Every line from the one with "def pvDomChar (c" to the one with "let r := (PySem.List.enumerate", including those two, is to be copied exactly; all other lines of the entries below are left out.

---- Input records

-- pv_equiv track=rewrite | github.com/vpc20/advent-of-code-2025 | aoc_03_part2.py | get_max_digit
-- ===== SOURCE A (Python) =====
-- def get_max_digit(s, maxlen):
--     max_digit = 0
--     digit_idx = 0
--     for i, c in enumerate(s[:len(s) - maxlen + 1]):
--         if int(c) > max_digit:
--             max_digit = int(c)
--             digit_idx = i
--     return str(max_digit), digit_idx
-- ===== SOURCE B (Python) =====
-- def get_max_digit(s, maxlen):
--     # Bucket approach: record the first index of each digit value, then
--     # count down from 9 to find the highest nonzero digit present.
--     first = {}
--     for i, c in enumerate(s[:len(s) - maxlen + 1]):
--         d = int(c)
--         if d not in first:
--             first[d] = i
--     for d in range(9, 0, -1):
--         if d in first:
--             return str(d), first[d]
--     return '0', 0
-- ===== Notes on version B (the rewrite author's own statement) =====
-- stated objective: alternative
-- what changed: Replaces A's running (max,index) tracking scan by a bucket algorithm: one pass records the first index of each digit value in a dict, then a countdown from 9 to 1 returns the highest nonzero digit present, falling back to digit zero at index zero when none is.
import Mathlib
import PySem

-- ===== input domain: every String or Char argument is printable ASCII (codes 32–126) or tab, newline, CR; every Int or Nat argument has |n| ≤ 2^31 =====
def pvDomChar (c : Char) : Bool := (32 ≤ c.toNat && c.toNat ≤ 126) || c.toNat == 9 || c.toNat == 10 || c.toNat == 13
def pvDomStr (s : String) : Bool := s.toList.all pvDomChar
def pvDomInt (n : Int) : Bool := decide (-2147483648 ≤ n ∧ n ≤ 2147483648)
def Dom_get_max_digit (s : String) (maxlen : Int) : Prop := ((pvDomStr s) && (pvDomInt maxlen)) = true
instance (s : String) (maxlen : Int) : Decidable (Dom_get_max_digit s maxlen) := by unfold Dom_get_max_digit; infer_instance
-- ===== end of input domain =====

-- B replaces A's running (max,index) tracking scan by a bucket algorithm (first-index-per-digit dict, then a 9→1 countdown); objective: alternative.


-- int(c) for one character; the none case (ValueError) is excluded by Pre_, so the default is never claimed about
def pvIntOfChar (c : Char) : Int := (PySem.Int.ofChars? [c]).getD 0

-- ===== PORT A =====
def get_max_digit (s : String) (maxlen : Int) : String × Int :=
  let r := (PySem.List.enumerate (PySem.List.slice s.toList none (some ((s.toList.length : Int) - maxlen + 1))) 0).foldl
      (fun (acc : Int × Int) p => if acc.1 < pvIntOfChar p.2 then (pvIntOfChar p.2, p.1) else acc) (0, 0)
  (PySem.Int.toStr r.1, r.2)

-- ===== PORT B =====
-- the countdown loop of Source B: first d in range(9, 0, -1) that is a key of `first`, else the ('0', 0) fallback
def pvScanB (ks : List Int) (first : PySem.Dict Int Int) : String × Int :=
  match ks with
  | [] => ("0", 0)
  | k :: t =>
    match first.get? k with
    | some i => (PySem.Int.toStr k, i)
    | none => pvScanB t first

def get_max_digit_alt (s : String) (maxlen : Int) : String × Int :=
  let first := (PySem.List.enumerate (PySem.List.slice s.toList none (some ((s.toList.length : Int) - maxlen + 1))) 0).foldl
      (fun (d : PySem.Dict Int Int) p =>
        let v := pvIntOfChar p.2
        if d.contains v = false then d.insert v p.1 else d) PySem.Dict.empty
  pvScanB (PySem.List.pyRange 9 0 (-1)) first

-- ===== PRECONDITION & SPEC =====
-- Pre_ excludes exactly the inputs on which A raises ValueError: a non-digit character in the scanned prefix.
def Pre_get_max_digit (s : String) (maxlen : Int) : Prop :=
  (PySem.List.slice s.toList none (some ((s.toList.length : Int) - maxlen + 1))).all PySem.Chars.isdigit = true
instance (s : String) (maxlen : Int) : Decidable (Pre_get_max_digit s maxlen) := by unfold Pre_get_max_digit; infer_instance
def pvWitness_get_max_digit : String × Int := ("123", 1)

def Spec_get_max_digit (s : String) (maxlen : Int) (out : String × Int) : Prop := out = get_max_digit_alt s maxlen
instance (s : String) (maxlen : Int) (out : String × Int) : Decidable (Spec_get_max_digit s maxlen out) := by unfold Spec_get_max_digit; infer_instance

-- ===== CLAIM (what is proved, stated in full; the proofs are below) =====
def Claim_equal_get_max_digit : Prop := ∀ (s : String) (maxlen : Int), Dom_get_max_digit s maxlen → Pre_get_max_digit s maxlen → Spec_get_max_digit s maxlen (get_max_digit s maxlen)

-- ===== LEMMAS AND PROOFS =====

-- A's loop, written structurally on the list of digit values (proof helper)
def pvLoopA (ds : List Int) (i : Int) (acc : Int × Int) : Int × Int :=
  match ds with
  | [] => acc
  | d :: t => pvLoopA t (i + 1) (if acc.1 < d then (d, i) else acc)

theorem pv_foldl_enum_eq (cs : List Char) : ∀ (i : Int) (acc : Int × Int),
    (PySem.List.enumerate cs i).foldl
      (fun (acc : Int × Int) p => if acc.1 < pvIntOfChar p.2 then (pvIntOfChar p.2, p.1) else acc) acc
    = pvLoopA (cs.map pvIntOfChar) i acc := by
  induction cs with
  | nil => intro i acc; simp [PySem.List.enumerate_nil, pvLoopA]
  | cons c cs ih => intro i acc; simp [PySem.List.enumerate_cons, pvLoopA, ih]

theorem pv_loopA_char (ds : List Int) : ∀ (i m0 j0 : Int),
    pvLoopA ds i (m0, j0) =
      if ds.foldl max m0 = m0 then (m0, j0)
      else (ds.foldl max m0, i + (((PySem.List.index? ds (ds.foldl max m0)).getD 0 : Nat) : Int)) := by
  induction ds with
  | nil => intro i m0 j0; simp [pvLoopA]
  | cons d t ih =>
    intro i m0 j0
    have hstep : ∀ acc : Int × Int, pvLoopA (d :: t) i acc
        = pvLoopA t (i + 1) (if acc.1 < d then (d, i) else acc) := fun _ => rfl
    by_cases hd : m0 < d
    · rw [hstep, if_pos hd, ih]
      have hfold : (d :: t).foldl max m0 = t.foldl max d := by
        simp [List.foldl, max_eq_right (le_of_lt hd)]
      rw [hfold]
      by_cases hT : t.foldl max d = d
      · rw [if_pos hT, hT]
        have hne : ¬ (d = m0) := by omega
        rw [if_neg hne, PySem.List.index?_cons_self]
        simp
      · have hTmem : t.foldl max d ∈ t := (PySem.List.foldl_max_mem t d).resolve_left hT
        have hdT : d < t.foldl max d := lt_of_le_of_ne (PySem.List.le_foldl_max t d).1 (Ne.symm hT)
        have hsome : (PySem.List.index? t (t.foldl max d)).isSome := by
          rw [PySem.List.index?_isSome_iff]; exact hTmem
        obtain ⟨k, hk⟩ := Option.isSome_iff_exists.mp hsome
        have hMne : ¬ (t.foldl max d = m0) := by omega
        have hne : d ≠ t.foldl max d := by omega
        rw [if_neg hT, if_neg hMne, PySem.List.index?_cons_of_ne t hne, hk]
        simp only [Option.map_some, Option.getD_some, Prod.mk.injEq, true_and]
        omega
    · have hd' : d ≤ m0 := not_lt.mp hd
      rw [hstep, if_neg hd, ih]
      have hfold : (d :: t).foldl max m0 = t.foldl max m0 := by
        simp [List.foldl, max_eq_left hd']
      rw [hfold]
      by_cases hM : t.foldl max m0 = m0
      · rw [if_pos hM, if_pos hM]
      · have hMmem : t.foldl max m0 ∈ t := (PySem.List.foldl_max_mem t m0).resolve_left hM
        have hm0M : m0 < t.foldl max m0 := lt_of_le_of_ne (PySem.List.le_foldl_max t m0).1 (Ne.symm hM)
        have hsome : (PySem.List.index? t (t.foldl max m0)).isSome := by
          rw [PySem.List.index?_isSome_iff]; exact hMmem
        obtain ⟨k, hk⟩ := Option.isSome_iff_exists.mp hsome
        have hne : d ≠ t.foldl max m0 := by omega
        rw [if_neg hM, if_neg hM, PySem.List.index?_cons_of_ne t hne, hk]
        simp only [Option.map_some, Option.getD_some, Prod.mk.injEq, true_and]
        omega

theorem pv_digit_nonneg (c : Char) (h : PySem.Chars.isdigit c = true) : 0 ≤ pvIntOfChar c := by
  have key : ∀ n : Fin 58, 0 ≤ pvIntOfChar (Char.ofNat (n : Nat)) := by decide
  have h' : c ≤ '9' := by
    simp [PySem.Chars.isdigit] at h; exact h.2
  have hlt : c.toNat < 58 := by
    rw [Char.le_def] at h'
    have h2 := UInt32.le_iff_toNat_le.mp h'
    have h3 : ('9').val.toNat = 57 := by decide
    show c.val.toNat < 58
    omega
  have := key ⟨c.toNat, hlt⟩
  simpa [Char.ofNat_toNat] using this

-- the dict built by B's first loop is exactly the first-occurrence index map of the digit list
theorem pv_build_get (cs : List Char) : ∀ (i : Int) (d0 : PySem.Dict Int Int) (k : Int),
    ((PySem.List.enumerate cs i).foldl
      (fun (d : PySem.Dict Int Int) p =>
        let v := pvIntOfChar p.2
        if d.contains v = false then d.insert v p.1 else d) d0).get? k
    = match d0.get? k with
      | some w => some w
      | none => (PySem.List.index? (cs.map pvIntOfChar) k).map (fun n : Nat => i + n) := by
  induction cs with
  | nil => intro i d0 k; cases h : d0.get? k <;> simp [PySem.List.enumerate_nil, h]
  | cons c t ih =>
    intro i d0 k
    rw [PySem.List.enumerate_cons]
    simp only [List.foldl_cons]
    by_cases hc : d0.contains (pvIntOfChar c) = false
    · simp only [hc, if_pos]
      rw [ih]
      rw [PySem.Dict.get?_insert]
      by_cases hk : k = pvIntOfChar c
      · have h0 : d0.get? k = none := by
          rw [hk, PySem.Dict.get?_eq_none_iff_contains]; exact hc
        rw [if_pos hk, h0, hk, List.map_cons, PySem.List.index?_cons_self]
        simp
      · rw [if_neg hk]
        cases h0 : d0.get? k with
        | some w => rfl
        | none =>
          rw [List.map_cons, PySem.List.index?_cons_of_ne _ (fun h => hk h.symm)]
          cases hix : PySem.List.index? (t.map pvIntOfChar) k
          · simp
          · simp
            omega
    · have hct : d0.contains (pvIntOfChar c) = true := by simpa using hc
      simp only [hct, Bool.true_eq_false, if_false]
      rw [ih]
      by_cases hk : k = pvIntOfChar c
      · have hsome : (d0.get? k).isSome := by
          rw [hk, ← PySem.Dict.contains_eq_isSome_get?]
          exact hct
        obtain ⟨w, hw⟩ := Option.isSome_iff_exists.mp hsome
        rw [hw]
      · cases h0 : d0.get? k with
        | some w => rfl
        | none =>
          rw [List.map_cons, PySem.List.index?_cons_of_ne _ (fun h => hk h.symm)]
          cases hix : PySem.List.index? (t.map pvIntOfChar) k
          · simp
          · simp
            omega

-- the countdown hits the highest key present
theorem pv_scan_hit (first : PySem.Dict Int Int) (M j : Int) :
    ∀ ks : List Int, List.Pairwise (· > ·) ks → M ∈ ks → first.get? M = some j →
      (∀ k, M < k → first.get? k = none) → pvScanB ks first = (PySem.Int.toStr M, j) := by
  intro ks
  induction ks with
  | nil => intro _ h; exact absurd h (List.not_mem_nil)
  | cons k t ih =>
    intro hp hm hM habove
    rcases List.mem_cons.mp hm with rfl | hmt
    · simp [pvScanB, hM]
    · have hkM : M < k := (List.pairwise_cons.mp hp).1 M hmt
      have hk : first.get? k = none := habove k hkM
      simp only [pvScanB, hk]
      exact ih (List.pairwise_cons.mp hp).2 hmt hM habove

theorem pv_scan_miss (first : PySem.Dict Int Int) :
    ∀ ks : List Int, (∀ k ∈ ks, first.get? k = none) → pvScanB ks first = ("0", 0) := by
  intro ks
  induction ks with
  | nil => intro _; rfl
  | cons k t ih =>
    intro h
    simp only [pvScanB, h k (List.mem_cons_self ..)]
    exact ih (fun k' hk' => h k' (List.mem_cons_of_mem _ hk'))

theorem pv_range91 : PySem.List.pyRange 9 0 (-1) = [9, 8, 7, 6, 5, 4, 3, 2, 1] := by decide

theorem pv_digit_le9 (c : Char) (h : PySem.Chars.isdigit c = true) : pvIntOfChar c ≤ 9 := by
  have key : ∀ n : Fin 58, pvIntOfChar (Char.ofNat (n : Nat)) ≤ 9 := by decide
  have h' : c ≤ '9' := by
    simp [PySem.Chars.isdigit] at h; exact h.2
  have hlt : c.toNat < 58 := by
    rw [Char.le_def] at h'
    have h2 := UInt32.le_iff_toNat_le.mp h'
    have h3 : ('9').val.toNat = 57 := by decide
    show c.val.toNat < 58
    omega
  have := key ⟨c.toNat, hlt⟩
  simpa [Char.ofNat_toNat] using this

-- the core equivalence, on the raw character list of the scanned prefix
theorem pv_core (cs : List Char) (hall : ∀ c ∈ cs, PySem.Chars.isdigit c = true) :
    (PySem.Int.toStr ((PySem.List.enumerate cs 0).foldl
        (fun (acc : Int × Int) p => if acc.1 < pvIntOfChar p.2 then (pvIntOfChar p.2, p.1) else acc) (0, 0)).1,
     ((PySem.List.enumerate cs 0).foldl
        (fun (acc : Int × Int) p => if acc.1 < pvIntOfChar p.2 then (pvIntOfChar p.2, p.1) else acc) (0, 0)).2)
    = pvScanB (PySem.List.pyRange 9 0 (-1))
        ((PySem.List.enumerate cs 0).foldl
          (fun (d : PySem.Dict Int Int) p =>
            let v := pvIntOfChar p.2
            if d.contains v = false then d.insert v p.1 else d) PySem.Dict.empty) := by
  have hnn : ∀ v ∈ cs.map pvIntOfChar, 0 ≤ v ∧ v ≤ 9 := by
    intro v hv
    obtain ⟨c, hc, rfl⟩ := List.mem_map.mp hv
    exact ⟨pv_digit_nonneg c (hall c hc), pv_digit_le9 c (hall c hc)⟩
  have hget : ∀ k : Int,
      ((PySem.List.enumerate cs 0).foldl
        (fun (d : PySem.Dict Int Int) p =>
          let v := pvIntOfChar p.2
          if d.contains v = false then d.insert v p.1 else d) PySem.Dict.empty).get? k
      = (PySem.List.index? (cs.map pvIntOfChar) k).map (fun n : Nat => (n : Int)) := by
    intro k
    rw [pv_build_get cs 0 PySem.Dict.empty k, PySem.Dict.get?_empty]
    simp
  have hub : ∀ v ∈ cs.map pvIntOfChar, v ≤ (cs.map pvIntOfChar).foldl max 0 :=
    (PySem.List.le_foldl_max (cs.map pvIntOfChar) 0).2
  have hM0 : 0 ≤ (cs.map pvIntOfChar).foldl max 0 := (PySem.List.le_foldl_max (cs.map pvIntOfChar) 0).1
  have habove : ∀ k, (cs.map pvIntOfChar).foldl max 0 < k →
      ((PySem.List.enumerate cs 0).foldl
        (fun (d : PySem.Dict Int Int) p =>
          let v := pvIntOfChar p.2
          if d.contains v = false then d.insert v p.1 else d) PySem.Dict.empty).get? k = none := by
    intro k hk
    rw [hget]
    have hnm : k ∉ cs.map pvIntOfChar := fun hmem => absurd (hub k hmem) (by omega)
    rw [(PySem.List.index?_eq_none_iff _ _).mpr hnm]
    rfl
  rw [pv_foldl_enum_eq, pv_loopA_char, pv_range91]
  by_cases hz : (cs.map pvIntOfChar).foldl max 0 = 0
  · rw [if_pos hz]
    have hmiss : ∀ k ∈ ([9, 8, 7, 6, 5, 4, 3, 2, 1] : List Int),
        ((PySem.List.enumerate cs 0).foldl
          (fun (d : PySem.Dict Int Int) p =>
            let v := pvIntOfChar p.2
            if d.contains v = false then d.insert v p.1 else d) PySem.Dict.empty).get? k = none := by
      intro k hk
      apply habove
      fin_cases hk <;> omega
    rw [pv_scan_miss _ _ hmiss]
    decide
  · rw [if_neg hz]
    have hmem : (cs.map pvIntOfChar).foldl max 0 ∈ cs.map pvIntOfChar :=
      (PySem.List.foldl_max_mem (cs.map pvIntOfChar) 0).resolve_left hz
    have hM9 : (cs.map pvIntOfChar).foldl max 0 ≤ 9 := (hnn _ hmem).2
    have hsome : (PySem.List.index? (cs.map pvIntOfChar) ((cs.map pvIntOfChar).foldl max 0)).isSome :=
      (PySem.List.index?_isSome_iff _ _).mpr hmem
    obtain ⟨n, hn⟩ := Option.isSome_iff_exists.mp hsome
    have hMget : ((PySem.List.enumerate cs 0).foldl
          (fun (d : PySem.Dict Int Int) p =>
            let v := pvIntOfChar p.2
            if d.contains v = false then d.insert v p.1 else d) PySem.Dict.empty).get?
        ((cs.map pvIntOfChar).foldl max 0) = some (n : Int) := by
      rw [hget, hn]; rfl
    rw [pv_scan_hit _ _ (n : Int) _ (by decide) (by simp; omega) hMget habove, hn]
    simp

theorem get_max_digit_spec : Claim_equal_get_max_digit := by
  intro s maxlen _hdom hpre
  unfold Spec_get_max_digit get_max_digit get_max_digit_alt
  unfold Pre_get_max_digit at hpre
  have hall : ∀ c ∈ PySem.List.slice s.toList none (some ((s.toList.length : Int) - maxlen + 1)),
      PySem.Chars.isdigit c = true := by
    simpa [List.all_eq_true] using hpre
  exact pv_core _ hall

--------

* Output for this exercise:
def pvDomChar (c : Char) : Bool := (32 ≤ c.toNat && c.toNat ≤ 126) || c.toNat == 9 || c.toNat == 10 || c.toNat == 13
def pvDomStr (s : String) : Bool := s.toList.all pvDomChar
def pvDomInt (n : Int) : Bool := decide (-2147483648 ≤ n ∧ n ≤ 2147483648)
def Dom_get_max_digit (s : String) (maxlen : Int) : Prop := ((pvDomStr s) && (pvDomInt maxlen)) = true
instance (s : String) (maxlen : Int) : Decidable (Dom_get_max_digit s maxlen) := by unfold Dom_get_max_digit; infer_instance
-- ===== end of input domain =====

-- B replaces A's running (max,index) tracking scan by a bucket algorithm (first-index-per-digit dict, then a 9→1 countdown); objective: alternative.


-- int(c) for one character; the none case (ValueError) is excluded by Pre_, so the default is never claimed about
def pvIntOfChar (c : Char) : Int := (PySem.Int.ofChars? [c]).getD 0

-- ===== PORT A =====
def get_max_digit (s : String) (maxlen : Int) : String × Int :=
  let r := (PySem.List.enumerate (PySem.List.slice s.toList none (some ((s.toList.length : Int) - maxlen + 1))) 0).foldl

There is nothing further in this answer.